_Task details_: The line containing "x)) hmn) hpre" and every line after it through the end of the records: return those exactly, and nothing more.

_Data extracted from a collection_:
"""
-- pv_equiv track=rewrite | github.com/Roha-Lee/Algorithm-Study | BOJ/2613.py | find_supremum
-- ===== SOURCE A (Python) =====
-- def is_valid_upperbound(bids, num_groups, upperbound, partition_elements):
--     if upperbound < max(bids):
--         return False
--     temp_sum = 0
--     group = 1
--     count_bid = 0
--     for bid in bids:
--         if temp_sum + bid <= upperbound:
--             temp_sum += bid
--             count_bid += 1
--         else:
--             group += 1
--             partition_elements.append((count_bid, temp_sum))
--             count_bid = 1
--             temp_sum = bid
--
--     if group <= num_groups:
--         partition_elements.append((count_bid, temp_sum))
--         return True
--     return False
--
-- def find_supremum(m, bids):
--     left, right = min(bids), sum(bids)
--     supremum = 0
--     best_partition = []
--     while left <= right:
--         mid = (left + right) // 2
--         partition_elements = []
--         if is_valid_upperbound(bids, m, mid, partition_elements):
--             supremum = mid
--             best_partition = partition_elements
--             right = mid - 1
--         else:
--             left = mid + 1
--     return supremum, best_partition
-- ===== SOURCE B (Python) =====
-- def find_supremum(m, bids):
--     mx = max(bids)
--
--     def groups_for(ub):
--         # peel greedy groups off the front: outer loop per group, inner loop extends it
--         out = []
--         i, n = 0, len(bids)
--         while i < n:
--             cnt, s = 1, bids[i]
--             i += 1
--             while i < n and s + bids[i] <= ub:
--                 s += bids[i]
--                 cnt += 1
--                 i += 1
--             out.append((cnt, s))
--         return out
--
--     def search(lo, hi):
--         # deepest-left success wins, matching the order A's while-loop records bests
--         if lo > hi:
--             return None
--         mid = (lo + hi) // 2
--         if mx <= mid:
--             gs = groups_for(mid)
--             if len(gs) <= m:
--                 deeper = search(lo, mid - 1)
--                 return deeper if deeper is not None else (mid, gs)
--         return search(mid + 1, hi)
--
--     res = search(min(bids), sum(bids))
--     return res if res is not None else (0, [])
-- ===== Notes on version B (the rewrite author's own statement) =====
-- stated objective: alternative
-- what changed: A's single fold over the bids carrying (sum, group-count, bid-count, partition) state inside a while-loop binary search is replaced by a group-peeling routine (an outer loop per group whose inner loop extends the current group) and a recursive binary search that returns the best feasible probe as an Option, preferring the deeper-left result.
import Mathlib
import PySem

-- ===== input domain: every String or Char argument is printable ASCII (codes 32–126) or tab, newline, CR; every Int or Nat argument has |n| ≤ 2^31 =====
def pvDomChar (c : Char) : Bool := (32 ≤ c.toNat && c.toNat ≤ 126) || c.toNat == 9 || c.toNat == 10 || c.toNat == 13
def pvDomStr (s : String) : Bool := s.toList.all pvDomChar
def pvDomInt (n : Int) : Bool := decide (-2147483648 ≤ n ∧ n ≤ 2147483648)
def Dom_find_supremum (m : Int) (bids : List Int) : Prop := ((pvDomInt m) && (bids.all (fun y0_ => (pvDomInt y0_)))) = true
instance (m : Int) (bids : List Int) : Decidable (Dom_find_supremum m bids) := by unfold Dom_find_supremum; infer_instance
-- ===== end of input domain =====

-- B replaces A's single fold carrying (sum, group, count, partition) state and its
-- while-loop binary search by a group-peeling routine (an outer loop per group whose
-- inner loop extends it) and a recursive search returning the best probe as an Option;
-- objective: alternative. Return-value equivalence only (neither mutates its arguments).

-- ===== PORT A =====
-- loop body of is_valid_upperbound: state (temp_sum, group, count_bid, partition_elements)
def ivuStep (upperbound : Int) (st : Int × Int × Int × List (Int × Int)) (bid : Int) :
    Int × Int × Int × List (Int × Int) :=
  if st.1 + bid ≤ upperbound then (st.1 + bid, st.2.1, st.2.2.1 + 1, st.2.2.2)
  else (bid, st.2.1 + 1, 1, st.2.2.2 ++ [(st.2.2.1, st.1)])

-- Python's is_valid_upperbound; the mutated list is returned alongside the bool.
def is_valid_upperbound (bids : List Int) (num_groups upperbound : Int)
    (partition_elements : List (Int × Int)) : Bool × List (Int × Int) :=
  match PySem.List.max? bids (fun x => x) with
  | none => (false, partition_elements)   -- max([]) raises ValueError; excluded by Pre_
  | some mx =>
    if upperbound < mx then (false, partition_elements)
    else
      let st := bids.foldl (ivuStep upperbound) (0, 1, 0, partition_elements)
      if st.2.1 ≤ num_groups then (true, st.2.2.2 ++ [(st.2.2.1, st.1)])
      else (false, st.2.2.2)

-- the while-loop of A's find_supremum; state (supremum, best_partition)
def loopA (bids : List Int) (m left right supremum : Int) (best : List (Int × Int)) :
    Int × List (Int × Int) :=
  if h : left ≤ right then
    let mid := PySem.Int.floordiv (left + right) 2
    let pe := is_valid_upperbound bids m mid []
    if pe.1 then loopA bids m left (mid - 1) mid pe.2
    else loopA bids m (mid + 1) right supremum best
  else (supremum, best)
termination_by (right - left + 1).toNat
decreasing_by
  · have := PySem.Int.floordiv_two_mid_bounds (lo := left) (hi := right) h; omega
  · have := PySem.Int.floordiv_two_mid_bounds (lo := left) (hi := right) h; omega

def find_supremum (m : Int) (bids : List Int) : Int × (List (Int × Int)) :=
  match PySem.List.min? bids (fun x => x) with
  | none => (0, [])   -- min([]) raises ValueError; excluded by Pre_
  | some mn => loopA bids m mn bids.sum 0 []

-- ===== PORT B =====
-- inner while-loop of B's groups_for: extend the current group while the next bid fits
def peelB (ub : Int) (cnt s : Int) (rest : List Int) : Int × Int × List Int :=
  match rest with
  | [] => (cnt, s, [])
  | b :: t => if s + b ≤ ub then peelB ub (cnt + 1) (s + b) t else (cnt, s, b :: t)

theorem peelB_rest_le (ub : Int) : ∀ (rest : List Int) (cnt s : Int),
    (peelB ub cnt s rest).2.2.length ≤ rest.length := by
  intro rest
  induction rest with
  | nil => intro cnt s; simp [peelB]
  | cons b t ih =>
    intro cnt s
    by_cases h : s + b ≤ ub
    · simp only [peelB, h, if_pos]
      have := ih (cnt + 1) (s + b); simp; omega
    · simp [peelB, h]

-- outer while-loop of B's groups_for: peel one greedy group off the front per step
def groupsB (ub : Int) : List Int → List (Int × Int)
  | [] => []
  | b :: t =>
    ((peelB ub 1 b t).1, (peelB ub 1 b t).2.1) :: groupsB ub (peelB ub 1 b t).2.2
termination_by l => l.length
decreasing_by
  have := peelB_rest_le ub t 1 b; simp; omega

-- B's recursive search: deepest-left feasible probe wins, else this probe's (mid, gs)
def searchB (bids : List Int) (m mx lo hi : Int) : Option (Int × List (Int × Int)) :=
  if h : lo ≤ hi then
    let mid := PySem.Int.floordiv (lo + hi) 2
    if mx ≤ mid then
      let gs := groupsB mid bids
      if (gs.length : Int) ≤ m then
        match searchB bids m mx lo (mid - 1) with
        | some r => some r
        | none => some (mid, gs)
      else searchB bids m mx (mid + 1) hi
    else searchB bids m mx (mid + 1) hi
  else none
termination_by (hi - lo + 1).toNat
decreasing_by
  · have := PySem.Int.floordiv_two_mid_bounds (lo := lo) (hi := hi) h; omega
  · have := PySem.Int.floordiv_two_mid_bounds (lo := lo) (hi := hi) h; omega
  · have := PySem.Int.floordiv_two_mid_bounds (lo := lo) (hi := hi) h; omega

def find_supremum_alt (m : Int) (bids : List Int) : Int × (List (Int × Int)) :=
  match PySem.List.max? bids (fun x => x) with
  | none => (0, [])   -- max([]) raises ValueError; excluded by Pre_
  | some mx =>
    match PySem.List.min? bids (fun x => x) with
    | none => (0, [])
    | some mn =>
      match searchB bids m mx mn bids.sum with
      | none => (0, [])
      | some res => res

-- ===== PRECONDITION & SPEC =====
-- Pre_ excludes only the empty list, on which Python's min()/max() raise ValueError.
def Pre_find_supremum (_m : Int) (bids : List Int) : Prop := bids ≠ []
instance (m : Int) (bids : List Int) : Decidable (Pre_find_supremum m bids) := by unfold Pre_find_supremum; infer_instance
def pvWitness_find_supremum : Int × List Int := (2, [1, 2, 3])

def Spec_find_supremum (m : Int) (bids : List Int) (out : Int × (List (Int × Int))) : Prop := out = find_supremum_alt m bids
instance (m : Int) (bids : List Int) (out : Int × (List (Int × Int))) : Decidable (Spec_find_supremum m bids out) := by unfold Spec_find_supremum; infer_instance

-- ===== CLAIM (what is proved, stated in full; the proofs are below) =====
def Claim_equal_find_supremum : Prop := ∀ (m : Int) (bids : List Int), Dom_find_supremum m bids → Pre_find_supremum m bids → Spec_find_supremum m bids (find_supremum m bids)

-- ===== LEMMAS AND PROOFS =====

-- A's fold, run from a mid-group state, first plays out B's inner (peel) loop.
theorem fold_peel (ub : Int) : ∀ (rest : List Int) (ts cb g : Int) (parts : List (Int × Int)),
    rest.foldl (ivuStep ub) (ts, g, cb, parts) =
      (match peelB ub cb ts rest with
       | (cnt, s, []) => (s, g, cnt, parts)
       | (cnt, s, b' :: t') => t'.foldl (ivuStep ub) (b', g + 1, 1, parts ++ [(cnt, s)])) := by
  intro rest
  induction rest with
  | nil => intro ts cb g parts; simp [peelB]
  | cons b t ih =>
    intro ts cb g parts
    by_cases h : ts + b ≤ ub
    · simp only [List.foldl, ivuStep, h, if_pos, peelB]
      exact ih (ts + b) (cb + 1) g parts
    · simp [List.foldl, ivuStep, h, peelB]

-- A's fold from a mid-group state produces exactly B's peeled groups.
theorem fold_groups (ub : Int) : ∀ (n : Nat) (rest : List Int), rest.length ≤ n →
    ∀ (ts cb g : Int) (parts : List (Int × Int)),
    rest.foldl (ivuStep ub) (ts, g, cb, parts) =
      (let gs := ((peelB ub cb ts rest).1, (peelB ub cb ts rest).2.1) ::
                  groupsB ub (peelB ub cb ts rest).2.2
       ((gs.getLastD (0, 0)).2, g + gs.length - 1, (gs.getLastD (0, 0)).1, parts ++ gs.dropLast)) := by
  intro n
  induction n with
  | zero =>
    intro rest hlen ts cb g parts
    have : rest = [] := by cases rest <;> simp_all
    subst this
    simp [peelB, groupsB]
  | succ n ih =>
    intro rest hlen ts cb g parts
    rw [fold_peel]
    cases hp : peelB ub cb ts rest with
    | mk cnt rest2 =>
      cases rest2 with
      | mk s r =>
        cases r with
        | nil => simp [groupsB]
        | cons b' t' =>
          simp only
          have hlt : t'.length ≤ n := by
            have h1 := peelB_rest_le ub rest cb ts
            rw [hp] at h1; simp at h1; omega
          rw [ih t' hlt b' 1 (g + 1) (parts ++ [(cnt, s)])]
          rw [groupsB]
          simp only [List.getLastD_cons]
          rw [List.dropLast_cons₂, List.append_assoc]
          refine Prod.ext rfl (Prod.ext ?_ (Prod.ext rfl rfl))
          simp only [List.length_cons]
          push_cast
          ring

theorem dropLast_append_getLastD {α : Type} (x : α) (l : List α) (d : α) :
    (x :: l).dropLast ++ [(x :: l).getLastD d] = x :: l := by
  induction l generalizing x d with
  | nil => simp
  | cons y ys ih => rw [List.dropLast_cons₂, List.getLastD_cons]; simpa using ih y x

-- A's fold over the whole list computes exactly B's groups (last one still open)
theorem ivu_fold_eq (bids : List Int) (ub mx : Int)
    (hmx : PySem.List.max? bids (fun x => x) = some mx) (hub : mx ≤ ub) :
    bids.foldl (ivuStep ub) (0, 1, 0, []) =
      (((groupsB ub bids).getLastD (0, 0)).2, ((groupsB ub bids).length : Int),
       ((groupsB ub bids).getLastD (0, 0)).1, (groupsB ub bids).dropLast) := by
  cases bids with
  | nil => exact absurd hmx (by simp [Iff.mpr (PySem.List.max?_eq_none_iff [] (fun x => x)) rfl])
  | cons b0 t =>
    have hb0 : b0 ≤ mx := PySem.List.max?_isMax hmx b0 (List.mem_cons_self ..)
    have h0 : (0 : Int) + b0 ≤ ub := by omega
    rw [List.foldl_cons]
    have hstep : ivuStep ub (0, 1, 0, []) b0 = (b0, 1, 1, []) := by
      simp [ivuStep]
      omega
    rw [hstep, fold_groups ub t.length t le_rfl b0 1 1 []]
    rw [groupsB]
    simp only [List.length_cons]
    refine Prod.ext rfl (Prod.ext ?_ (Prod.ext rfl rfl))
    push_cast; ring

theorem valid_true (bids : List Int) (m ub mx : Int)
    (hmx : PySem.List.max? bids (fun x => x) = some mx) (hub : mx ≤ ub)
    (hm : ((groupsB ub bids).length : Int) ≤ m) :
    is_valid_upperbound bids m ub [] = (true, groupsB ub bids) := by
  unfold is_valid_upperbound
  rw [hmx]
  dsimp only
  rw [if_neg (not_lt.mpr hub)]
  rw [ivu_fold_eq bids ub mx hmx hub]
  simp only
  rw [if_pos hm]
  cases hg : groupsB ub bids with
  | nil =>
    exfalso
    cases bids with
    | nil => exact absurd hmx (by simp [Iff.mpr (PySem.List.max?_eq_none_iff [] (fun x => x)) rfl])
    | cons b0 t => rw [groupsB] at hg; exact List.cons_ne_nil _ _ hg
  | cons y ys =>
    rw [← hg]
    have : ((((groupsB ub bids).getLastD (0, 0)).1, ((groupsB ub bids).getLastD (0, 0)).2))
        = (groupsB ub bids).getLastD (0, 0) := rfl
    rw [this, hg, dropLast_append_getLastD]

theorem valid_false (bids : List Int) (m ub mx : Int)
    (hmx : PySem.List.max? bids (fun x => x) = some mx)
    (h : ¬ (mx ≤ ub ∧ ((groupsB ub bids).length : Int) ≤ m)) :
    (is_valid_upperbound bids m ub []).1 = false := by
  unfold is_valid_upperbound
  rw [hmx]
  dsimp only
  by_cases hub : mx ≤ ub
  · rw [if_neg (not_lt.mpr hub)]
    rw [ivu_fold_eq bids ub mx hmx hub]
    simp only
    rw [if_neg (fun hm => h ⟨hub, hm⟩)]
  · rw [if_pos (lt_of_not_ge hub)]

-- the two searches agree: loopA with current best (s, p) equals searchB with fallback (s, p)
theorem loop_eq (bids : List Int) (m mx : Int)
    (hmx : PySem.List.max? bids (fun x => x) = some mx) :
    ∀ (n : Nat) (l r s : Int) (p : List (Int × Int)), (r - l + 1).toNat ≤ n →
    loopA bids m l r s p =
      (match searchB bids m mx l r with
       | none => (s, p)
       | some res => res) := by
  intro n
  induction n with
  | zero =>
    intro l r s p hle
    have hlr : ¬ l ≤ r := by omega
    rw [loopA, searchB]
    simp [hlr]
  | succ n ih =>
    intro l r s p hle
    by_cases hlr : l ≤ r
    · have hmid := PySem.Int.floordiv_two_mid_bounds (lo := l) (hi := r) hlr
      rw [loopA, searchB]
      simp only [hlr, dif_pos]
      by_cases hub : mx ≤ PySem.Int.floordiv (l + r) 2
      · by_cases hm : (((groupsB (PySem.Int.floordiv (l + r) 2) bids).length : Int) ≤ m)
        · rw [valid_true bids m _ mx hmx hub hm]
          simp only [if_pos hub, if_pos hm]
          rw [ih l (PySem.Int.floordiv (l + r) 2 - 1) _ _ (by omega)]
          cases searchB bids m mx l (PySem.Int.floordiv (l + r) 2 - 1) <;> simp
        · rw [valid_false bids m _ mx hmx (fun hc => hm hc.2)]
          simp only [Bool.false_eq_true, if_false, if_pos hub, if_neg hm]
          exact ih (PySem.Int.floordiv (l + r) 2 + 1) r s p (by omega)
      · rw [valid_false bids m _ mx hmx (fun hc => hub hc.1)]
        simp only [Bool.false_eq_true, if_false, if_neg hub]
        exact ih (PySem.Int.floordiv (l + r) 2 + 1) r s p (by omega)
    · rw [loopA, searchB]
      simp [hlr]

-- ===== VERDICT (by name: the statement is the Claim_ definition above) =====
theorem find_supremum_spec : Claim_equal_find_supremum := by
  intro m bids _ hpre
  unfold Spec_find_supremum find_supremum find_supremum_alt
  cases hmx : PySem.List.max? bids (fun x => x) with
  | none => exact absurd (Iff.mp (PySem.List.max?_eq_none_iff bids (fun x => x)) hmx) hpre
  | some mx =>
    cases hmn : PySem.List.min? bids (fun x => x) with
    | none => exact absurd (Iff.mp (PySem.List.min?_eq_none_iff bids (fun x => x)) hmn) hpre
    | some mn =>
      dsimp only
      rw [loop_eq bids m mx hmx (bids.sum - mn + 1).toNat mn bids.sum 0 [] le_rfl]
"""
_Solution for this problem_:
    | none => exact absurd (Iff.mp (PySem.List.min?_eq_none_iff bids (fun x => x)) hmn) hpre
    | some mn =>
      dsimp only
      rw [loop_eq bids m mx hmx (bids.sum - mn + 1).toNat mn bids.sum 0 [] le_rfl]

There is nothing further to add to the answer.